**What to produce**
Return the number of lines below that contain "objective"; nothing else belongs in the reply.

**Data section**

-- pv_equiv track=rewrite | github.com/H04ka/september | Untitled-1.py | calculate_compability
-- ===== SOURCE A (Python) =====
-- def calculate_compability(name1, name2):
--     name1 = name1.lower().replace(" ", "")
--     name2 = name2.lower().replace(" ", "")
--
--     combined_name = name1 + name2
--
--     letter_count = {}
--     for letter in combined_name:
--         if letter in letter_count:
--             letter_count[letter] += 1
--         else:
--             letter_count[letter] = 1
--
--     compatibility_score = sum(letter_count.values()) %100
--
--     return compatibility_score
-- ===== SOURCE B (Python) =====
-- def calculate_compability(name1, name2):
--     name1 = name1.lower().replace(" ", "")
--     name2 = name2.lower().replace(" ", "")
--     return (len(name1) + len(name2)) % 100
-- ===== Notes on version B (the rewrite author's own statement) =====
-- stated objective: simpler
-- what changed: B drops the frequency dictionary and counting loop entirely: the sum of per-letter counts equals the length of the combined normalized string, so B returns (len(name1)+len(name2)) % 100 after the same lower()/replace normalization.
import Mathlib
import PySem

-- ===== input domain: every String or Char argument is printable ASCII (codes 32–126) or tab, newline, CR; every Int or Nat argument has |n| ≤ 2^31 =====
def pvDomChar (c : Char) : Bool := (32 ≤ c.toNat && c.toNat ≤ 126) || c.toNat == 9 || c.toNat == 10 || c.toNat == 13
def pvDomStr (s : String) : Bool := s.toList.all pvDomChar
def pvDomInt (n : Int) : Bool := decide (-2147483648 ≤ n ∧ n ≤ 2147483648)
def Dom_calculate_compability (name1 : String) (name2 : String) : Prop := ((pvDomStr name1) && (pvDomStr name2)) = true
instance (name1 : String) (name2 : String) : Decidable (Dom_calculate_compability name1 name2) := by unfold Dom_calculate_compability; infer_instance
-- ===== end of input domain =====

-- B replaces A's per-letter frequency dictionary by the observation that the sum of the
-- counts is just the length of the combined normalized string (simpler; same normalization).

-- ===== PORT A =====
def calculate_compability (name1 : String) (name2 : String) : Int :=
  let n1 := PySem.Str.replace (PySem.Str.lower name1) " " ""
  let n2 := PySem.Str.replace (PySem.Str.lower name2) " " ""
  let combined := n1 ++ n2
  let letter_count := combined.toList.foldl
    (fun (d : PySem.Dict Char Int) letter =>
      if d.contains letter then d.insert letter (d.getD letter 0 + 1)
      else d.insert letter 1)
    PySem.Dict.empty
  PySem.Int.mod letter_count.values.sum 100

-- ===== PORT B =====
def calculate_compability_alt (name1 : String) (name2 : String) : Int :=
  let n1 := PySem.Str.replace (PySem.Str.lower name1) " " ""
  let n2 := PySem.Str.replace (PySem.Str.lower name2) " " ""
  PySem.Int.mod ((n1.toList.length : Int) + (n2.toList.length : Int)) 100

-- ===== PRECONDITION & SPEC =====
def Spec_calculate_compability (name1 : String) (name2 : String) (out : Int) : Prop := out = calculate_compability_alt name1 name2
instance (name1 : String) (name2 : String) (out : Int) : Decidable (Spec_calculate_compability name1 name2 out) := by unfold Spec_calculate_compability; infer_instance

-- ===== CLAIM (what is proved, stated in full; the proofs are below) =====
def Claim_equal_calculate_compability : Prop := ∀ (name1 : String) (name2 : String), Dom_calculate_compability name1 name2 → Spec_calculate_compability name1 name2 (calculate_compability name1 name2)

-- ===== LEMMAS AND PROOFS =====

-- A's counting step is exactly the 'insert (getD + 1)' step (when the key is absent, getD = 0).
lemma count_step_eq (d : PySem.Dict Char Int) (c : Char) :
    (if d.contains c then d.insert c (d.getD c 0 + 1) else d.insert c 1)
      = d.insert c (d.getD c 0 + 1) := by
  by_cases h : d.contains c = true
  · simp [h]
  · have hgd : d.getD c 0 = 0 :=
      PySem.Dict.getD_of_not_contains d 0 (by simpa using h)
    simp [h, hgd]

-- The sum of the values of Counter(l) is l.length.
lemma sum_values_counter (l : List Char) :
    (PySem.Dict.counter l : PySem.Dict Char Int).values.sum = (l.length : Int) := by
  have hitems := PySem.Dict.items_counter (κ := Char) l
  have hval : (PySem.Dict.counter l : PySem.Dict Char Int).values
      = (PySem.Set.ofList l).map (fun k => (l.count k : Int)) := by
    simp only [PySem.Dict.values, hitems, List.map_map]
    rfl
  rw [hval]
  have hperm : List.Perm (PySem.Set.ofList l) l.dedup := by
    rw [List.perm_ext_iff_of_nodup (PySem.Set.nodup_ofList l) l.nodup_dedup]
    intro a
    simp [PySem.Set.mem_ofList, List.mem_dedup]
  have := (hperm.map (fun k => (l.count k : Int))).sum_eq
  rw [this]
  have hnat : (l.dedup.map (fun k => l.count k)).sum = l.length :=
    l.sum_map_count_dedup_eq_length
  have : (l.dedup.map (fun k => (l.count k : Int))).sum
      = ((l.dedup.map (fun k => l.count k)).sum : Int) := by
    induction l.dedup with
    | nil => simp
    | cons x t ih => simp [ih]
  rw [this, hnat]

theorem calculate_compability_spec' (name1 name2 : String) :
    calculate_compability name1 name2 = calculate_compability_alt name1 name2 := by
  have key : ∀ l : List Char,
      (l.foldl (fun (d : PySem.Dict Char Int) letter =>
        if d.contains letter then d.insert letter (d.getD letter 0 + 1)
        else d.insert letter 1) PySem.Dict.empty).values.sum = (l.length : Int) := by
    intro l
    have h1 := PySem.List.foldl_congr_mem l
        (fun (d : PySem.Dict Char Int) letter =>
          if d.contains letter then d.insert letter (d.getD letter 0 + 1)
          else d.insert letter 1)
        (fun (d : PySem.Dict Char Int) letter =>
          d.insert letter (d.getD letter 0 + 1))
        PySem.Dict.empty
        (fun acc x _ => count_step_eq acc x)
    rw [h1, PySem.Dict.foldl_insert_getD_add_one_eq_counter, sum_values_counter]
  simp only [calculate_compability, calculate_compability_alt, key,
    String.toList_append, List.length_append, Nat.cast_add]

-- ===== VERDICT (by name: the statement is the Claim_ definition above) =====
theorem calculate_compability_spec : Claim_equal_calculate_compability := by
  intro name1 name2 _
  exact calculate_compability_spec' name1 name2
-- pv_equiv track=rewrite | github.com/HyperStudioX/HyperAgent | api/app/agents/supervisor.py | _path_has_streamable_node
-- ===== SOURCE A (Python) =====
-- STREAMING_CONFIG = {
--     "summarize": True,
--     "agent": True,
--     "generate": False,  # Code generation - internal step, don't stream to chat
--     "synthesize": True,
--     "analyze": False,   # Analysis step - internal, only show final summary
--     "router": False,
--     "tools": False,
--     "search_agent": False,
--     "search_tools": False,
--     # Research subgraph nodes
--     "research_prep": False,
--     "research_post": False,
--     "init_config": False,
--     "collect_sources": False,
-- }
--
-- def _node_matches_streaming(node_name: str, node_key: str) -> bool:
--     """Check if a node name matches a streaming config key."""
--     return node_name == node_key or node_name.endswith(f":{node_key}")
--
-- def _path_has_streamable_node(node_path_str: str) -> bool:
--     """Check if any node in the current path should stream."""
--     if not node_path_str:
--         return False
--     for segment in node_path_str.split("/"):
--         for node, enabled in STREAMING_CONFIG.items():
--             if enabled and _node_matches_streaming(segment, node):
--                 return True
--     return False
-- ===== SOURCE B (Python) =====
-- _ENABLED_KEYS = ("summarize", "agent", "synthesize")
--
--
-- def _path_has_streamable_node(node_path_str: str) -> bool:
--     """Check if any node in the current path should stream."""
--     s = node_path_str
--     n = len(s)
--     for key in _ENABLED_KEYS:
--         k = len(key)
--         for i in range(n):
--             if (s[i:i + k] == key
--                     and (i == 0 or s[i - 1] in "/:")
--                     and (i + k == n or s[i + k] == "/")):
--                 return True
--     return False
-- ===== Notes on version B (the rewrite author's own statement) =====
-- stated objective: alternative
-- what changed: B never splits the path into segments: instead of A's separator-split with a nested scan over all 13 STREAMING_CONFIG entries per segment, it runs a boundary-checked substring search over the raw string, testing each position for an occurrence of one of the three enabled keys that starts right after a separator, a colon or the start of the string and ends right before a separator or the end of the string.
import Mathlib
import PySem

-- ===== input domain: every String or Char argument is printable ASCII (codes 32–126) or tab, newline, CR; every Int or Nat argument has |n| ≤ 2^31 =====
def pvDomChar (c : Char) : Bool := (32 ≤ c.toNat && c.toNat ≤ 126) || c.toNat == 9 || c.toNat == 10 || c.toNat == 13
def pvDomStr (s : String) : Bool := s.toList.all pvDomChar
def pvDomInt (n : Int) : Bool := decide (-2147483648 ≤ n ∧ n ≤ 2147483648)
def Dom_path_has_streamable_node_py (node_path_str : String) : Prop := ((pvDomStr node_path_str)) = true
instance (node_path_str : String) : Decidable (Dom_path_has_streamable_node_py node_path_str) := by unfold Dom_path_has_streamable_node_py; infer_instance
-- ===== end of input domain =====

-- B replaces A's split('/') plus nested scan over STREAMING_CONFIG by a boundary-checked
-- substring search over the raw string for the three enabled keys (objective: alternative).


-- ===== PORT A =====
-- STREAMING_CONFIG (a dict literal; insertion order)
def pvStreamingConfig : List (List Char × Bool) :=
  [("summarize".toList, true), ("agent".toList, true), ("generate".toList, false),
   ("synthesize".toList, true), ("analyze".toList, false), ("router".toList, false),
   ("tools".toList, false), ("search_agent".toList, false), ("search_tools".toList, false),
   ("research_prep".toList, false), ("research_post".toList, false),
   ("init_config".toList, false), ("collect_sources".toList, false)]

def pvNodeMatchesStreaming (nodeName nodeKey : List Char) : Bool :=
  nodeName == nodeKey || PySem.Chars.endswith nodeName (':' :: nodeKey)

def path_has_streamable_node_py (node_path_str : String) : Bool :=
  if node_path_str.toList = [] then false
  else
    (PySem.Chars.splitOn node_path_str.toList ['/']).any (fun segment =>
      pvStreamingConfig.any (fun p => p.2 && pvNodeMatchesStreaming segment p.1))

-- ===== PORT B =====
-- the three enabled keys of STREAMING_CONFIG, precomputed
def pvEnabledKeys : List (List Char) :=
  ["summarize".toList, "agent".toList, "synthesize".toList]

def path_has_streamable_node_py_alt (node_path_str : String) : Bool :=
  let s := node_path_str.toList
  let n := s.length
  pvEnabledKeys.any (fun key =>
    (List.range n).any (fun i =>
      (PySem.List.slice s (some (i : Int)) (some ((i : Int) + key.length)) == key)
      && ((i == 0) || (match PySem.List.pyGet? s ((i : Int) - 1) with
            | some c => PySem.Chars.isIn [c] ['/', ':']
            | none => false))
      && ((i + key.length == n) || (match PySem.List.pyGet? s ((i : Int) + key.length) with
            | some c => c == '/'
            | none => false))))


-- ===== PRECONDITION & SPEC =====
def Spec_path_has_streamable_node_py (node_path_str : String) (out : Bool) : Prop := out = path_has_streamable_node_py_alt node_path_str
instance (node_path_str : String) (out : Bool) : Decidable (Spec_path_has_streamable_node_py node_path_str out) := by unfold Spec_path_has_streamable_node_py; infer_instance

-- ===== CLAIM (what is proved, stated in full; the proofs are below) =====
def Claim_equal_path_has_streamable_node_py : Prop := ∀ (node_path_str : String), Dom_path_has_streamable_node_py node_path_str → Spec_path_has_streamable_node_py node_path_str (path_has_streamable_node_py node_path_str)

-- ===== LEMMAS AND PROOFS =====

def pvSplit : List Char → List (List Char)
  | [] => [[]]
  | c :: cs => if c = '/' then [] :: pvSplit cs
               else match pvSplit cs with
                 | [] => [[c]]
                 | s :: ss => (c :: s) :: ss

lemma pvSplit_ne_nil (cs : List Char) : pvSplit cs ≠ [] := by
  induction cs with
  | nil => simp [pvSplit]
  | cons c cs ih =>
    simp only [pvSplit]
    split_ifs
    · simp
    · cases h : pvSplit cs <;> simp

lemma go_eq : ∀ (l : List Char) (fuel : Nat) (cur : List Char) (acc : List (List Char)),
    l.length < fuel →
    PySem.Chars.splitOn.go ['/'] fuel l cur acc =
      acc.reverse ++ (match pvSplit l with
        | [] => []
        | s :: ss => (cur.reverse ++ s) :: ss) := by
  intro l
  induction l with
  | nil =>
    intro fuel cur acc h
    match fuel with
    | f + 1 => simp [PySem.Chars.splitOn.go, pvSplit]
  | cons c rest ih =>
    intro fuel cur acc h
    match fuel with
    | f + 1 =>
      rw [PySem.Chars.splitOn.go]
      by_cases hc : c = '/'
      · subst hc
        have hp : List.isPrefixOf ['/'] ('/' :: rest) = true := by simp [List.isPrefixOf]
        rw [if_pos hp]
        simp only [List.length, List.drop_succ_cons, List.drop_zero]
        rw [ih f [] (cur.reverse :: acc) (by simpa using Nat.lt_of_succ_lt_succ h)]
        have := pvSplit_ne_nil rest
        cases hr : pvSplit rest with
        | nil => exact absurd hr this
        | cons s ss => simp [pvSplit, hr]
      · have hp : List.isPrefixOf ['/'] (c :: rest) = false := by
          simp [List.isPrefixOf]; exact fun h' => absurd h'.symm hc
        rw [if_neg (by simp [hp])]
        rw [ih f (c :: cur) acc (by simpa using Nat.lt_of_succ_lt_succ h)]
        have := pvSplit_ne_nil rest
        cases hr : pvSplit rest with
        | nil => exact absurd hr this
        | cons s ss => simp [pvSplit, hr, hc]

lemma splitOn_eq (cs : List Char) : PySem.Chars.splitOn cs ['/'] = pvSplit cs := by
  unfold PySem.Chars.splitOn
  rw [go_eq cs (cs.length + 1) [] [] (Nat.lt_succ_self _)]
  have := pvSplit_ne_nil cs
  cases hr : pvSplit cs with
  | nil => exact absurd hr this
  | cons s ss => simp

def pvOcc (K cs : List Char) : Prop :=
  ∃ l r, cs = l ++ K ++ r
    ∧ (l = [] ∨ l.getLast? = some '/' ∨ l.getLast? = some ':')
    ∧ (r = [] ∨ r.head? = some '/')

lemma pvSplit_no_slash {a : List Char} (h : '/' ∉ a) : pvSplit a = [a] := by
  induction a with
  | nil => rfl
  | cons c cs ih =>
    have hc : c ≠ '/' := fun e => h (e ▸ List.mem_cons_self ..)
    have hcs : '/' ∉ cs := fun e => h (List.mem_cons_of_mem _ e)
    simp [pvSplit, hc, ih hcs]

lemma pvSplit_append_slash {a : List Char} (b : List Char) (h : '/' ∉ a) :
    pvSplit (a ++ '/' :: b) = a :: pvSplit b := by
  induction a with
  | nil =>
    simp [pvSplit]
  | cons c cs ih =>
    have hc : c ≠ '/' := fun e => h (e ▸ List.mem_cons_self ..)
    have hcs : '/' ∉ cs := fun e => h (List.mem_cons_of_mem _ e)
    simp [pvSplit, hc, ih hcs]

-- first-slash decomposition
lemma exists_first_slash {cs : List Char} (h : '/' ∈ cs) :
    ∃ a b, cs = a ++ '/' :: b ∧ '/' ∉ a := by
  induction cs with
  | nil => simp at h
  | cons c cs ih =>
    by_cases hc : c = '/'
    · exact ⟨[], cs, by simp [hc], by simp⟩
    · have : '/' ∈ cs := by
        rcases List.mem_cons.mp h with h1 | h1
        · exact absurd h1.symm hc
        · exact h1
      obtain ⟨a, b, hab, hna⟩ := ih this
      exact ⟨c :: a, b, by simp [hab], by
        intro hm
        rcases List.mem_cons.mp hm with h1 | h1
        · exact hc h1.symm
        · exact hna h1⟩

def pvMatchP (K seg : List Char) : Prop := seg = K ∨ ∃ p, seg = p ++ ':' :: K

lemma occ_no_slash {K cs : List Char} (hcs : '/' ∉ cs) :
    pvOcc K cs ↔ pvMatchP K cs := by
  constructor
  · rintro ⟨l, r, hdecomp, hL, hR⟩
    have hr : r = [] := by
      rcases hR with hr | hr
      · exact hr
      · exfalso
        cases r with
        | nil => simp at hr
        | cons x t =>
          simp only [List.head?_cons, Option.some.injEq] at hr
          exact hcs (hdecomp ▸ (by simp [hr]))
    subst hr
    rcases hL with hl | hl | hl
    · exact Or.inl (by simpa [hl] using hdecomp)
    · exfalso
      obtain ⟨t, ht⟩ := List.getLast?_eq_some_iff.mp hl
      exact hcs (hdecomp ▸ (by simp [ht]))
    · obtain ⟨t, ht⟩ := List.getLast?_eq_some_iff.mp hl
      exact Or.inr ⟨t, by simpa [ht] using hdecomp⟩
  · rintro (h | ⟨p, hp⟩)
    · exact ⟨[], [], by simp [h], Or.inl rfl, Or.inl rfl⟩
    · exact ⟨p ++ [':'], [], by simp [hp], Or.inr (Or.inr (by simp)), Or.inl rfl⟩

**Response area**
3